Step	Validates	Currently
1. Create Agent	Identity + onboarding pipeline	✅ Works
2. Assign Role	Ontology role templates → Standing Orders composition	🔧 Ontology schema exists, not wired at onboarding
3. Assign Skills	Role template → skill commissioning from config (not hardcoded Python)	🔧 Commissioning works, but templates are Python dict, not YAML
4. Skill → Intent	Skill maps to intent, intent bus routes correctly	✅ Works (executable skills dispatch in handle_intent)
5. Tool Access	ToolContext permission check + tool invocation	❌ AD-423a/b/c not built
6. Audit Trail	Exercise recorded, trust updated, episode stored	🔧 Partial (episode + trust work, skill exercise not wired)

Gap: Role Templates Must Come From Config¶

Currently ROLE_SKILL_TEMPLATES is a Python dict in skill_framework.py — hardcoded for 7 agent types (security_officer, engineering_officer, etc.).

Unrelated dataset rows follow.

-- pv_equiv track=rewrite | github.com/tajtiattila/learn-python | prime.py | smallest_true_divisor
-- ===== SOURCE A (Python) =====
-- def smallest_true_divisor(n):
--     if n < 2:
--         return 1
--     i = 2
--     while i*i <= n:
--         if n%i == 0:
--             return i
--         i += 1
--     return 1
-- ===== SOURCE B (Python) =====
-- def smallest_true_divisor(n):
--     if n < 2:
--         return 1
--     limit = 1
--     while limit * limit <= n:
--         limit += limit
--     is_comp = [False] * limit
--     p = 2
--     while p < limit:
--         if not is_comp[p]:
--             if n % p == 0:
--                 return p
--             m = p * p
--             while m < limit:
--                 is_comp[m] = True
--                 m += p
--         p += 1
--     return 1
-- ===== Notes on version B (the rewrite author's own statement) =====
-- stated objective: alternative
-- what changed: Replaces A's direct trial division (testing n % i for every candidate whose square is at most n) by a Sieve of Eratosthenes: it doubles a power-of-two limit past sqrt(n), sieves composites out of the candidates below the limit, and returns the first unmarked (hence prime) candidate that divides n, testing divisibility only at primes; correct because the smallest true divisor is prime and lies below the limit.
import Mathlib
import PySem

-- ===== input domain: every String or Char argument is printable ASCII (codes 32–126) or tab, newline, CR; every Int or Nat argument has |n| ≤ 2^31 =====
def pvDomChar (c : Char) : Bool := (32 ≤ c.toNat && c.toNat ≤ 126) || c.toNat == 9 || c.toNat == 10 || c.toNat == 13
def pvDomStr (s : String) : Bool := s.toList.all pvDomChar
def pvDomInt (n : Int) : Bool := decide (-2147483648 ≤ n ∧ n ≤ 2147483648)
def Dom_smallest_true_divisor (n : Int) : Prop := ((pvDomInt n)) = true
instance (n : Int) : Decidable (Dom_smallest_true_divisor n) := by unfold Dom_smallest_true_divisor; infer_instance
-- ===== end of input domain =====

-- B replaces A's trial division by a Sieve of Eratosthenes up to a limit past sqrt(n),
-- returning the first unmarked candidate dividing n (alternative algorithm, similar cost).

-- ===== PORT A =====
-- A's 'while i*i <= n' loop, step for step
def stdWhile (n i : Int) : Int :=
  if _h : i * i ≤ n then
    if PySem.Int.mod n i = 0 then i else stdWhile n (i + 1)
  else 1
termination_by (n + 1 - i).toNat
decreasing_by
  have hin : i ≤ n := by nlinarith [sq_nonneg (i - 1)]
  omega

def smallest_true_divisor (n : Int) : Int :=
  if n < 2 then 1 else stdWhile n 2

-- ===== PORT B =====
-- B's 'while limit*limit <= n: limit += limit' loop (the '1 ≤ l' conjunct only makes
-- the recursion total; in B limit starts at 1 and only grows)
def doubleLimit (n l : Int) : Int :=
  if _h : 1 ≤ l ∧ l * l ≤ n then doubleLimit n (l + l) else l
termination_by (n + 1 - l).toNat
decreasing_by
  have : l ≤ n := by nlinarith
  omega

-- B's inner marking loop 'while m < limit: is_comp[m] = True; m += p' (the '1 ≤ p'
-- conjunct only makes the recursion total; in B p ≥ 2)
def markFrom (limit p : Int) (comp : List Bool) (m : Int) : List Bool :=
  if _h : 1 ≤ p ∧ m < limit then markFrom limit p (comp.set m.toNat true) (m + p) else comp
termination_by (limit - m).toNat
decreasing_by omega

-- B's outer 'while p < limit' scan, step for step
def sieveLoop (n limit : Int) (comp : List Bool) (p : Int) : Int :=
  if _h : p < limit then
    if comp.getD p.toNat false = false then
      if PySem.Int.mod n p = 0 then p
      else sieveLoop n limit (markFrom limit p comp (p * p)) (p + 1)
    else sieveLoop n limit comp (p + 1)
  else 1
termination_by (limit - p).toNat
decreasing_by all_goals omega

def smallest_true_divisor_alt (n : Int) : Int :=
  if n < 2 then 1
  else
    let limit := doubleLimit n 1
    sieveLoop n limit (List.replicate limit.toNat false) 2

-- ===== PRECONDITION & SPEC =====
def Spec_smallest_true_divisor (n : Int) (out : Int) : Prop := out = smallest_true_divisor_alt n
instance (n : Int) (out : Int) : Decidable (Spec_smallest_true_divisor n out) := by unfold Spec_smallest_true_divisor; infer_instance

-- ===== CLAIM (what is proved, stated in full; the proofs are below) =====
def Claim_equal_smallest_true_divisor : Prop := ∀ (n : Int), Dom_smallest_true_divisor n → Spec_smallest_true_divisor n (smallest_true_divisor n)

-- ===== LEMMAS AND PROOFS =====

-- 'comp is honest': a marked cell holds a composite number
def SieveInv (comp : List Bool) : Prop :=
  ∀ k : Nat, comp.getD k false = true → ∃ d : Int, 2 ≤ d ∧ d < (k : Int) ∧ d ∣ (k : Int)

theorem getD_set_true {comp : List Bool} {i k : Nat}
    (h : (comp.set i true).getD k false = true) :
    comp.getD k false = true ∨ k = i := by
  by_cases hk : k = i
  · exact Or.inr hk
  · left
    simpa [List.getD, List.getElem?_set_ne (Ne.symm hk)] using h

theorem markFrom_inv (limit p : Int) (hp : 2 ≤ p) :
    ∀ (m : Int) (comp : List Bool), p < m → p ∣ m → SieveInv comp →
      SieveInv (markFrom limit p comp m) := by
  intro m comp
  induction comp, m using markFrom.induct (limit := limit) (p := p) with
  | case1 comp m h ih =>
    intro hpm hdvd hinv
    rw [markFrom, dif_pos h]
    refine ih (by omega) (dvd_add hdvd (dvd_refl p)) ?_
    intro k hk
    rcases getD_set_true hk with hold | hkm
    · exact hinv k hold
    · have hm0 : ((m.toNat : Int)) = m := Int.toNat_of_nonneg (by omega)
      subst hkm
      rw [hm0]
      exact ⟨p, hp, hpm, hdvd⟩
  | case2 comp m h =>
    intro _ _ hinv
    rw [markFrom, dif_neg h]
    exact hinv

-- one step of A's loop is skippable when p is not the first divisor
theorem stdWhile_step (n p : Int) (hp : 2 ≤ p)
    (hnp : ¬(p * p ≤ n ∧ PySem.Int.mod n p = 0)) :
    stdWhile n p = stdWhile n (p + 1) := by
  by_cases hpp : p * p ≤ n
  · have hmod : PySem.Int.mod n p ≠ 0 := fun hm => hnp ⟨hpp, hm⟩
    rw [stdWhile, dif_pos hpp, if_neg hmod]
  · rw [stdWhile, dif_neg hpp]
    rw [stdWhile, dif_neg (by nlinarith)]

-- The sieve scan agrees with A's trial-division loop, given that the limit bounds
-- sqrt(n) from above (tightly: limit*limit ≤ 4n) and nothing below p divides n
theorem sieveLoop_eq_stdWhile (n limit : Int) (hn : 2 ≤ n) (hl : 2 ≤ limit)
    (hub : n < limit * limit) (hlb : limit * limit ≤ 4 * n) :
    ∀ (p : Int) (comp : List Bool), 2 ≤ p → SieveInv comp →
      (∀ j : Int, 2 ≤ j → j < p → ¬(j * j ≤ n ∧ PySem.Int.mod n j = 0)) →
      sieveLoop n limit comp p = stdWhile n p := by
  intro p comp
  induction comp, p using sieveLoop.induct (n := n) (limit := limit) with
  | case1 comp p h hunm hmod =>
    -- unmarked p, n % p == 0: B returns p; A returns p too, since p*p ≤ n must hold
    intro hp _ hprev
    have hdvd : p ∣ n := (PySem.Int.mod_eq_zero_iff_dvd n p).mp hmod
    have hpp : p * p ≤ n := by
      by_contra hgt
      push Not at hgt
      obtain ⟨q, hq⟩ := hdvd
      have hq1 : 1 ≤ q := by nlinarith
      rcases eq_or_lt_of_le hq1 with he | hq2
      · -- q = 1: n = p is prime, but then p ≥ limit, contradicting p < limit
        have hple : p + 1 ≤ limit := by omega
        have hsq : (p + 1) * (p + 1) ≤ limit * limit :=
          mul_self_le_mul_self (by omega) hple
        have hnp : n = p := by rw [hq, ← he, mul_one]
        nlinarith
      · -- 2 ≤ q < p: q is an earlier divisor, contradicting hprev
        have hqp : q < p := by nlinarith
        exact hprev q (by omega) hqp
          ⟨by nlinarith, (PySem.Int.mod_eq_zero_iff_dvd n q).mpr ⟨p, by rw [hq]; ring⟩⟩
    rw [sieveLoop, dif_pos h, if_pos hunm, if_pos hmod]
    rw [stdWhile, dif_pos hpp, if_pos hmod]
  | case2 comp p h hunm hmod ih =>
    -- unmarked p, n % p ≠ 0: B marks p's multiples and moves on; A moves on
    intro hp hinv hprev
    have hnp : ¬(p * p ≤ n ∧ PySem.Int.mod n p = 0) := fun hc => hmod hc.2
    have hprev' : ∀ j : Int, 2 ≤ j → j < p + 1 → ¬(j * j ≤ n ∧ PySem.Int.mod n j = 0) := by
      intro j h2 hj hc
      rcases lt_or_eq_of_le (show j ≤ p by omega) with hlt | heq
      · exact hprev j h2 hlt hc
      · exact hnp (heq ▸ hc)
    have hrec := ih (by omega)
      (markFrom_inv limit p hp (p * p) comp (by nlinarith) ⟨p, rfl⟩ hinv) hprev'
    rw [sieveLoop, dif_pos h, if_pos hunm, if_neg hmod, hrec, ← stdWhile_step n p hp hnp]
  | case3 comp p h hmark ih =>
    -- marked p: p is composite, so p cannot be the first divisor; both move on
    intro hp hinv hprev
    have hcomp : ∃ d : Int, 2 ≤ d ∧ d < p ∧ d ∣ p := by
      have := hinv p.toNat (by simpa using hmark)
      rwa [Int.toNat_of_nonneg (by omega)] at this
    have hnp : ¬(p * p ≤ n ∧ PySem.Int.mod n p = 0) := by
      rintro ⟨hpp, hmod⟩
      obtain ⟨d, hd2, hdp, hdvd⟩ := hcomp
      refine hprev d hd2 hdp ⟨by nlinarith, ?_⟩
      rw [PySem.Int.mod_eq_zero_iff_dvd]
      exact hdvd.trans ((PySem.Int.mod_eq_zero_iff_dvd n p).mp hmod)
    have hprev' : ∀ j : Int, 2 ≤ j → j < p + 1 → ¬(j * j ≤ n ∧ PySem.Int.mod n j = 0) := by
      intro j h2 hj hc
      rcases lt_or_eq_of_le (show j ≤ p by omega) with hlt | heq
      · exact hprev j h2 hlt hc
      · exact hnp (heq ▸ hc)
    rw [sieveLoop, dif_pos h, if_neg hmark, ih (by omega) hinv hprev',
        ← stdWhile_step n p hp hnp]
  | case4 comp p h =>
    -- p ≥ limit: no candidate with square ≤ n remains; both return 1
    intro hp _ _
    have hlp : limit ≤ p := by omega
    have hsq : limit * limit ≤ p * p := mul_self_le_mul_self (by omega) hlp
    rw [sieveLoop, dif_neg h]
    rw [stdWhile, dif_neg (by omega)]

-- the doubling loop overshoots sqrt(n), but by at most a factor 2
theorem doubleLimit_spec (n : Int) : ∀ l : Int, 1 ≤ l →
    n < doubleLimit n l * doubleLimit n l ∧ l ≤ doubleLimit n l ∧
      (doubleLimit n l = l ∨ doubleLimit n l * doubleLimit n l ≤ 4 * n) := by
  intro l
  induction l using doubleLimit.induct (n := n) with
  | case1 l h ih =>
    intro _
    obtain ⟨h1, h2⟩ := h
    obtain ⟨iha, ihb, ihc⟩ := ih (by omega)
    rw [doubleLimit, dif_pos ⟨h1, h2⟩]
    refine ⟨iha, by omega, Or.inr ?_⟩
    rcases ihc with he | hle
    · rw [he]; nlinarith
    · exact hle
  | case2 l h =>
    intro hl1
    rw [doubleLimit, dif_neg h]
    have hgt : ¬(l * l ≤ n) := fun hle => h ⟨hl1, hle⟩
    exact ⟨by omega, le_refl l, Or.inl rfl⟩

-- replicate false is honest (nothing is marked)
theorem sieveInv_replicate (k : Nat) : SieveInv (List.replicate k false) := by
  intro j hj
  simp [List.getD, List.getElem?_replicate] at hj
  split at hj <;> simp_all

-- ===== VERDICT (by name: the statement is the Claim_ definition above) =====
theorem smallest_true_divisor_spec : Claim_equal_smallest_true_divisor := by
  intro n _
  unfold Spec_smallest_true_divisor smallest_true_divisor smallest_true_divisor_alt
  by_cases h2 : n < 2
  · rw [if_pos h2, if_pos h2]
  · rw [if_neg h2, if_neg h2]
    have hn : 2 ≤ n := by omega
    obtain ⟨hub, hge, hc⟩ := doubleLimit_spec n 1 le_rfl
    set limit := doubleLimit n 1 with hdef
    have hne1 : limit ≠ 1 := fun he => by rw [he] at hub; omega
    have hlb : limit * limit ≤ 4 * n := by
      rcases hc with he | hle
      · exact absurd he hne1
      · exact hle
    have hl2 : 2 ≤ limit := by omega
    exact (sieveLoop_eq_stdWhile n limit hn hl2 hub hlb 2
      (List.replicate limit.toNat false) le_rfl (sieveInv_replicate _)
      (fun j hj2 hj hc => by omega)).symm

For this scenario to work with dynamic roles like "social_media_marketer", role templates must be loaded from config/ontology/skills.yaml at commission time. The Python dict becomes the default fallback for built-in agent types; custom roles are defined in YAML.

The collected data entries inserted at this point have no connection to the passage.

-- ---------- B side: the sweep ----------
theorem pvSweep_go (usable : List (Int × Int × Int)) (start : Int × Int × Int) :
    ∀ (l r : List (Int × Int × Int)) (g : Bool),
    (∀ c ∈ l, c ∈ usable) → r.Nodup → (∀ c ∈ r, pvReach usable start c) →
    ((pvSweepB l (r, g)).1.Nodup
    ∧ (∃ t, (pvSweepB l (r, g)).1 = r ++ t)
    ∧ (∀ c ∈ (pvSweepB l (r, g)).1, pvReach usable start c)
    ∧ (∀ c ∈ (pvSweepB l (r, g)).1, c ∈ r ∨ c ∈ l)
    ∧ (g = true → (pvSweepB l (r, g)).2 = true)
    ∧ (g = false → (pvSweepB l (r, g)).2 = true → r.length < (pvSweepB l (r, g)).1.length)
    ∧ (g = false → (pvSweepB l (r, g)).2 = false →
        (pvSweepB l (r, g)).1 = r ∧ ∀ c ∈ l, c ∈ r ∨ ∀ d ∈ pvDirs, pvAdd c d ∉ r)) := by
  intro l
  induction l with
  | nil =>
    intro r g _ hnd hP
    refine ⟨hnd, ⟨[], by simp [pvSweepB]⟩, ?_, ?_, ?_, ?_, ?_⟩ <;>
      simp [pvSweepB] at * <;> tauto
  | cons c l ih =>
    intro r g hl hnd hP
    have hcu : c ∈ usable := hl c (by simp)
    have hl' : ∀ x ∈ l, x ∈ usable := fun x hx => hl x (by simp [hx])
    have hstep : pvSweepB (c :: l) (r, g) = pvSweepB l
        (if (!(r.contains c) && pvDirs.any fun d => r.contains (pvAdd c d)) = true
         then (r ++ [c], true) else (r, g)) := rfl
    rw [hstep]
    by_cases hcond : (!(r.contains c) && pvDirs.any (fun d => r.contains (pvAdd c d))) = true
    · -- c is added
      rw [if_pos hcond]
      have hnotmem : c ∉ r := by
        simp only [Bool.and_eq_true, Bool.not_eq_true', List.contains_iff_mem] at hcond
        simpa using hcond.1
      have hnbr : ∃ d ∈ pvDirs, pvAdd c d ∈ r := by
        simp only [Bool.and_eq_true, List.any_eq_true, List.contains_iff_mem] at hcond
        exact hcond.2
      have hPc : pvReach usable start c := by
        obtain ⟨d, hd, hmem⟩ := hnbr
        exact pvReach.step (hP _ hmem) hcu (pvAdj_symm ⟨d, hd, rfl⟩)
      have hdisj : r.Disjoint [c] := by
        intro x hx hxc; rw [List.mem_singleton] at hxc; exact hnotmem (hxc ▸ hx)
      have hnd' : (r ++ [c]).Nodup := hnd.append (List.nodup_singleton c) hdisj
      have hP' : ∀ x ∈ r ++ [c], pvReach usable start x := by
        intro x hx; rcases List.mem_append.mp hx with hx | hx
        · exact hP x hx
        · simp at hx; subst hx; exact hPc
      obtain ⟨h1, ⟨t, h2⟩, h3, h4, h5, _, _⟩ := ih (r ++ [c]) true hl' hnd' hP'
      refine ⟨h1, ⟨c :: t, by rw [h2]; simp⟩, h3, ?_, fun _ => h5 rfl, ?_, ?_⟩
      · intro x hx
        rcases h4 x hx with hx' | hx'
        · rcases List.mem_append.mp hx' with h | h
          · exact Or.inl h
          · simp at h; subst h; simp
        · simp [hx']
      · intro _ _
        have : r.length + 1 ≤ (r ++ [c]).length := by simp
        obtain ⟨t', ht'⟩ : ∃ t', (pvSweepB l (r ++ [c], true)).1 = (r ++ [c]) ++ t' := ⟨t, h2⟩
        rw [ht']; simp only [List.length_append, List.length_cons]; omega
      · intro _ hfalse
        exact absurd (h5 rfl) (by simp [hfalse])
    · -- c is skipped
      rw [if_neg hcond]
      obtain ⟨h1, h2, h3, h4, h5, h6, h7⟩ := ih r g hl' hnd hP
      refine ⟨h1, h2, h3, ?_, h5, h6, ?_⟩
      · intro x hx; rcases h4 x hx with h | h
        · exact Or.inl h
        · exact Or.inr (by simp [h])
      · intro hg hfl
        obtain ⟨he, hcl⟩ := h7 hg hfl
        refine ⟨he, ?_⟩
        intro x hx
        rcases List.mem_cons.mp hx with rfl | hx'
        · -- the skip condition says: x ∈ r or no neighbour of x is in r
          simp only [Bool.and_eq_true, Bool.not_eq_true', List.any_eq_true,
            List.contains_iff_mem, not_and] at hcond
          by_cases hxr : x ∈ r
          · exact Or.inl hxr
          · right
            intro d hd hmem
            exact hcond (by simp [hxr]) ⟨d, hd, hmem⟩
        · exact hcl x hx'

This is critical for Nooplex commercial use cases where customers define their own agent roles. A consulting firm needs "data_analyst", "project_manager", "client_liaison" — roles that don't exist in the OSS built-in types.

Success Criteria¶

The validation scenario passes when:

A new agent with type social_media_marketer can be created with no code changes (config only)
The agent receives skills from a YAML role template, not hardcoded Python
The agent can handle a create_linkedin_post intent
The intent execution invokes a LinkedIn tool through ToolContext with permission checks
The skill exercise is recorded, trust is updated, and the episode is stored
The full chain is queryable via Crew Manifest (/api/ontology/crew-manifest): agent → role → skills → tools → recent activity

Nooplex Commercial Extension¶

This scenario is the foundation for Nooplex's "crew-for-hire" model:

Customer defines role → YAML role template (skills, tools, standing orders)
Nooplex assigns agent → DID-portable agent, Clean Room memory policy
Agent works → uses customer's tools (LinkedIn, Salesforce, HubSpot via MCP)
ACM tracks → billable hours, skill utilization, tool costs
ASA schedules → work items, capacity planning, auto-escalation

The OSS capability architecture makes all of this possible. The commercial layer adds billing, scheduling, and multi-tenant management.